INSTRUCTIONS FOR THE TASK: Where the line containing "if h : 0 < i ∧ c < vec.length then" appears, end your copy; everything from the first line of the records below up to and including it must be reproduced exactly.

DATA FOR ANALYSIS:
-- pv_equiv track=rewrite | github.com/awphi/ecs-summative | payload.py | decimalToVector
-- ===== SOURCE A (Python) =====
-- def decimalToVector(i, l):
--     vec = [0] * l
--     c = 0
--
--     while i > 0 and c < len(vec):
--         vec[-(c + 1)] = i % 2
--         i //= 2
--         c += 1
--
--     return vec
-- ===== SOURCE B (Python) =====
-- def decimalToVector(i, l):
--     if i <= 0:
--         return [0] * l
--     return [(i >> k) & 1 for k in range(l - 1, -1, -1)]
-- ===== Notes on version B (the rewrite author's own statement) =====
-- stated objective: idiomatic
-- what changed: Replaces A's destructive while-loop that peels bits off i with %2 and //=2 while mutating vec from the right by a single list comprehension that computes each output bit independently as (i >> k) & 1 over range(l-1, -1, -1), with a guard returning [0]*l for i <= 0.
import Mathlib
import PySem

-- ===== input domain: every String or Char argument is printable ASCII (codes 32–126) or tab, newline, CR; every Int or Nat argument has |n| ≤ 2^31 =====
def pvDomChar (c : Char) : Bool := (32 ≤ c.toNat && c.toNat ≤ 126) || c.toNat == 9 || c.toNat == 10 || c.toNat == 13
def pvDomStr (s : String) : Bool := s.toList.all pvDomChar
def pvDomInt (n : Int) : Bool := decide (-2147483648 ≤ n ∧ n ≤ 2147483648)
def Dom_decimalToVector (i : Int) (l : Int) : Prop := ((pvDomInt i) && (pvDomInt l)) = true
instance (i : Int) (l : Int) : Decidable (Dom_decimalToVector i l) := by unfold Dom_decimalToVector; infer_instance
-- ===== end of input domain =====

-- B replaces A's destructive low-to-high bit-extraction loop by a per-position
-- comprehension over range(l-1, -1, -1) computing each bit directly (objective: idiomatic).

-- ===== PORT A =====
-- the while loop: state (vec, i, c); vec[-(c+1)] = i % 2; i //= 2; c += 1
def decimalToVectorLoop (vec : List Int) (i : Int) (c : Nat) : List Int :=
  if h : 0 < i ∧ c < vec.length then
    decimalToVectorLoop (PySem.List.pySetD vec (-((c : Int) + 1)) (PySem.Int.mod i 2))
      (PySem.Int.floordiv i 2) (c + 1)
  else vec
termination_by vec.length - c
decreasing_by simp [PySem.List.length_pySetD]; omega

def decimalToVector (i : Int) (l : Int) : List Int :=
  -- vec = [0] * l  (empty for l ≤ 0, hence l.toNat)
  decimalToVectorLoop (List.replicate l.toNat 0) i 0

-- ===== PORT B =====
-- Python (i >> k) & 1 == (i // 2**k) % 2 for ints; every k produced by this range is ≥ 0,
-- so k.toNat is exact.
def decimalToVector_alt (i : Int) (l : Int) : List Int :=
  if i ≤ 0 then List.replicate l.toNat 0   -- [0] * l
  else (PySem.List.pyRange (l - 1) (-1) (-1)).map
    (fun k => PySem.Int.mod (PySem.Int.floordiv i (2 ^ k.toNat)) 2)

-- ===== PRECONDITION & SPEC =====
def Spec_decimalToVector (i : Int) (l : Int) (out : List Int) : Prop := out = decimalToVector_alt i l
instance (i : Int) (l : Int) (out : List Int) : Decidable (Spec_decimalToVector i l out) := by unfold Spec_decimalToVector; infer_instance

-- ===== CLAIM (what is proved, stated in full; the proofs are below) =====
def Claim_equal_decimalToVector : Prop := ∀ (i : Int) (l : Int), Dom_decimalToVector i l → Spec_decimalToVector i l (decimalToVector i l)

-- ===== LEMMAS AND PROOFS =====

-- reference shape of the loop's effect: write the low bits of m into pre from the right
def hFill (m : Nat) (pre : List Int) : List Int :=
  if m = 0 ∨ pre = [] then pre
  else hFill (m / 2) (pre.take (pre.length - 1)) ++ [((m % 2 : Nat) : Int)]
termination_by m
decreasing_by exact Nat.div_lt_self (Nat.pos_of_ne_zero (by tauto)) (by omega)

-- writing at python index -(c+1) in (pre ++ suf) with suf.length = c hits the last slot of pre
lemma pySetD_neg (pre suf : List Int) (v : Int) (hp : pre ≠ []) :
    PySem.List.pySetD (pre ++ suf) (-((suf.length : Int) + 1)) v
      = (pre.take (pre.length - 1) ++ [v]) ++ suf := by
  have hp' : 0 < pre.length := List.length_pos_iff.mpr hp
  have h1 : ¬ (0 ≤ -((suf.length : Int) + 1)) := by omega
  have h2 : -(((pre ++ suf).length : Int)) ≤ -((suf.length : Int) + 1) := by
    simp only [List.length_append]; push_cast; omega
  have h3 : (pre ++ suf).length - (-(-((suf.length : Int) + 1))).toNat = pre.length - 1 := by
    simp only [List.length_append]; omega
  simp only [PySem.List.pySetD, PySem.List.pySet?, PySem.List.pyIdx?, if_neg h1, if_pos h2,
    Option.map_some, Option.getD_some, h3]
  rw [List.set_eq_take_append_cons_drop, if_pos (by simp; omega)]
  rw [List.take_append_of_le_length (by omega), List.drop_append_of_le_length (by omega)]
  have hd : pre.drop (pre.length - 1 + 1) = [] := List.drop_eq_nil_of_le (by omega)
  simp [hd, List.append_assoc]

lemma loop_eq_hFill (m : Nat) : ∀ (pre suf : List Int),
    decimalToVectorLoop (pre ++ suf) (m : Int) suf.length = hFill m pre ++ suf := by
  induction m using Nat.strong_induction_on with
  | _ m IH =>
    intro pre suf
    rw [decimalToVectorLoop, hFill]
    by_cases hm : m = 0 ∨ pre = []
    · have hcond : ¬ (0 < ((m : Int)) ∧ suf.length < (pre ++ suf).length) := by
        rcases hm with hm | hm <;> subst hm <;> simp
      rw [dif_neg hcond, if_pos hm]
    · rw [not_or] at hm
      obtain ⟨hm0, hpre⟩ := hm
      have hp' : 0 < pre.length := List.length_pos_iff.mpr hpre
      have hcond : 0 < ((m : Int)) ∧ suf.length < (pre ++ suf).length :=
        ⟨by exact_mod_cast Nat.pos_of_ne_zero hm0, by simp; omega⟩
      rw [dif_pos hcond, if_neg (by tauto)]
      have emod : PySem.Int.mod (m : Int) 2 = ((m % 2 : Nat) : Int) := by
        rw [PySem.Int.mod_eq_emod_of_pos (by norm_num)]; omega
      have ediv : PySem.Int.floordiv (m : Int) 2 = ((m / 2 : Nat) : Int) := by
        rw [PySem.Int.floordiv_eq_ediv_of_pos (by norm_num)]; omega
      rw [emod, ediv, pySetD_neg pre suf _ hpre, List.append_assoc]
      have hlen : suf.length + 1 = (((m % 2 : Nat) : Int) :: suf).length := by simp
      rw [List.singleton_append, hlen,
        IH (m / 2) (Nat.div_lt_self (Nat.pos_of_ne_zero hm0) (by omega)) (pre.take (pre.length - 1))]
      simp [List.append_assoc]

lemma hFill_replicate (n : Nat) : ∀ (m : Nat),
    hFill m (List.replicate n 0)
      = (List.range n).reverse.map (fun k => ((m / 2 ^ k % 2 : Nat) : Int)) := by
  induction n with
  | zero => intro m; rw [hFill]; simp
  | succ n IH =>
    intro m
    rw [hFill]
    by_cases hm0 : m = 0
    · subst hm0
      simp
    · rw [if_neg (by simp [hm0]), List.length_replicate]
      have ht : (List.replicate (n + 1) (0 : Int)).take (n + 1 - 1) = List.replicate n 0 := by
        simp [List.take_replicate]
      rw [ht, IH]
      rw [List.range_succ_eq_map, List.reverse_cons, List.map_append, ← List.map_reverse,
        List.map_map]
      congr 1
      · congr 1
        funext k
        simp only [Function.comp_apply]
        congr 1
        rw [Nat.div_div_eq_div_mul, Nat.mul_comm, ← pow_succ]
      · simp

lemma reverse_range_map {α : Type} (n : Nat) (f : Nat → α) :
    (List.range n).reverse.map f = (List.range n).map (fun k => f (n - 1 - k)) := by
  apply List.ext_getElem
  · simp
  · intro j h1 h2
    simp [List.getElem_reverse]

-- ===== VERDICT (by name: the statement is the Claim_ definition above) =====
theorem decimalToVector_spec : Claim_equal_decimalToVector := by
  intro i l _
  unfold Spec_decimalToVector decimalToVector decimalToVector_alt
  by_cases hi : i ≤ 0
  · rw [decimalToVectorLoop, dif_neg (by omega), if_pos hi]
  · obtain ⟨m, hm⟩ : ∃ m : Nat, i = (m : Int) := ⟨i.toNat, by omega⟩
    subst hm
    rw [if_neg hi]
    have hA := loop_eq_hFill m (List.replicate l.toNat 0) []
    simp only [List.append_nil, List.length_nil] at hA
    rw [hA, hFill_replicate, reverse_range_map, PySem.List.pyRange_neg_one, List.map_map]
    have hab : (l - 1 - (-1)).toNat = l.toNat := by omega
    rw [hab]
    apply List.map_congr_left
    intro k hk
    rw [List.mem_range] at hk
    simp only [Function.comp_apply]
    have hkt : ((l - 1 - (k : Int)).toNat) = l.toNat - 1 - k := by omega
    rw [hkt, PySem.Int.mod_eq_emod_of_pos (by norm_num),
      PySem.Int.floordiv_eq_ediv_of_pos (by positivity)]
    have h2 : ((2 : Int) ^ (l.toNat - 1 - k)) = ((2 ^ (l.toNat - 1 - k) : Nat) : Int) := by
      push_cast; ring
    rw [h2, ← Int.natCast_div]
    omega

EXPECTED OUTPUT:
-- pv_equiv track=rewrite | github.com/awphi/ecs-summative | payload.py | decimalToVector
-- ===== SOURCE A (Python) =====
-- def decimalToVector(i, l):
--     vec = [0] * l
--     c = 0
--
--     while i > 0 and c < len(vec):
--         vec[-(c + 1)] = i % 2
--         i //= 2
--         c += 1
--
--     return vec
-- ===== SOURCE B (Python) =====
-- def decimalToVector(i, l):
--     if i <= 0:
--         return [0] * l
--     return [(i >> k) & 1 for k in range(l - 1, -1, -1)]
-- ===== Notes on version B (the rewrite author's own statement) =====
-- stated objective: idiomatic
-- what changed: Replaces A's destructive while-loop that peels bits off i with %2 and //=2 while mutating vec from the right by a single list comprehension that computes each output bit independently as (i >> k) & 1 over range(l-1, -1, -1), with a guard returning [0]*l for i <= 0.
import Mathlib
import PySem

-- ===== input domain: every String or Char argument is printable ASCII (codes 32–126) or tab, newline, CR; every Int or Nat argument has |n| ≤ 2^31 =====
def pvDomChar (c : Char) : Bool := (32 ≤ c.toNat && c.toNat ≤ 126) || c.toNat == 9 || c.toNat == 10 || c.toNat == 13
def pvDomStr (s : String) : Bool := s.toList.all pvDomChar
def pvDomInt (n : Int) : Bool := decide (-2147483648 ≤ n ∧ n ≤ 2147483648)
def Dom_decimalToVector (i : Int) (l : Int) : Prop := ((pvDomInt i) && (pvDomInt l)) = true
instance (i : Int) (l : Int) : Decidable (Dom_decimalToVector i l) := by unfold Dom_decimalToVector; infer_instance
-- ===== end of input domain =====

-- B replaces A's destructive low-to-high bit-extraction loop by a per-position
-- comprehension over range(l-1, -1, -1) computing each bit directly (objective: idiomatic).

-- ===== PORT A =====
-- the while loop: state (vec, i, c); vec[-(c+1)] = i % 2; i //= 2; c += 1
def decimalToVectorLoop (vec : List Int) (i : Int) (c : Nat) : List Int :=
  if h : 0 < i ∧ c < vec.length then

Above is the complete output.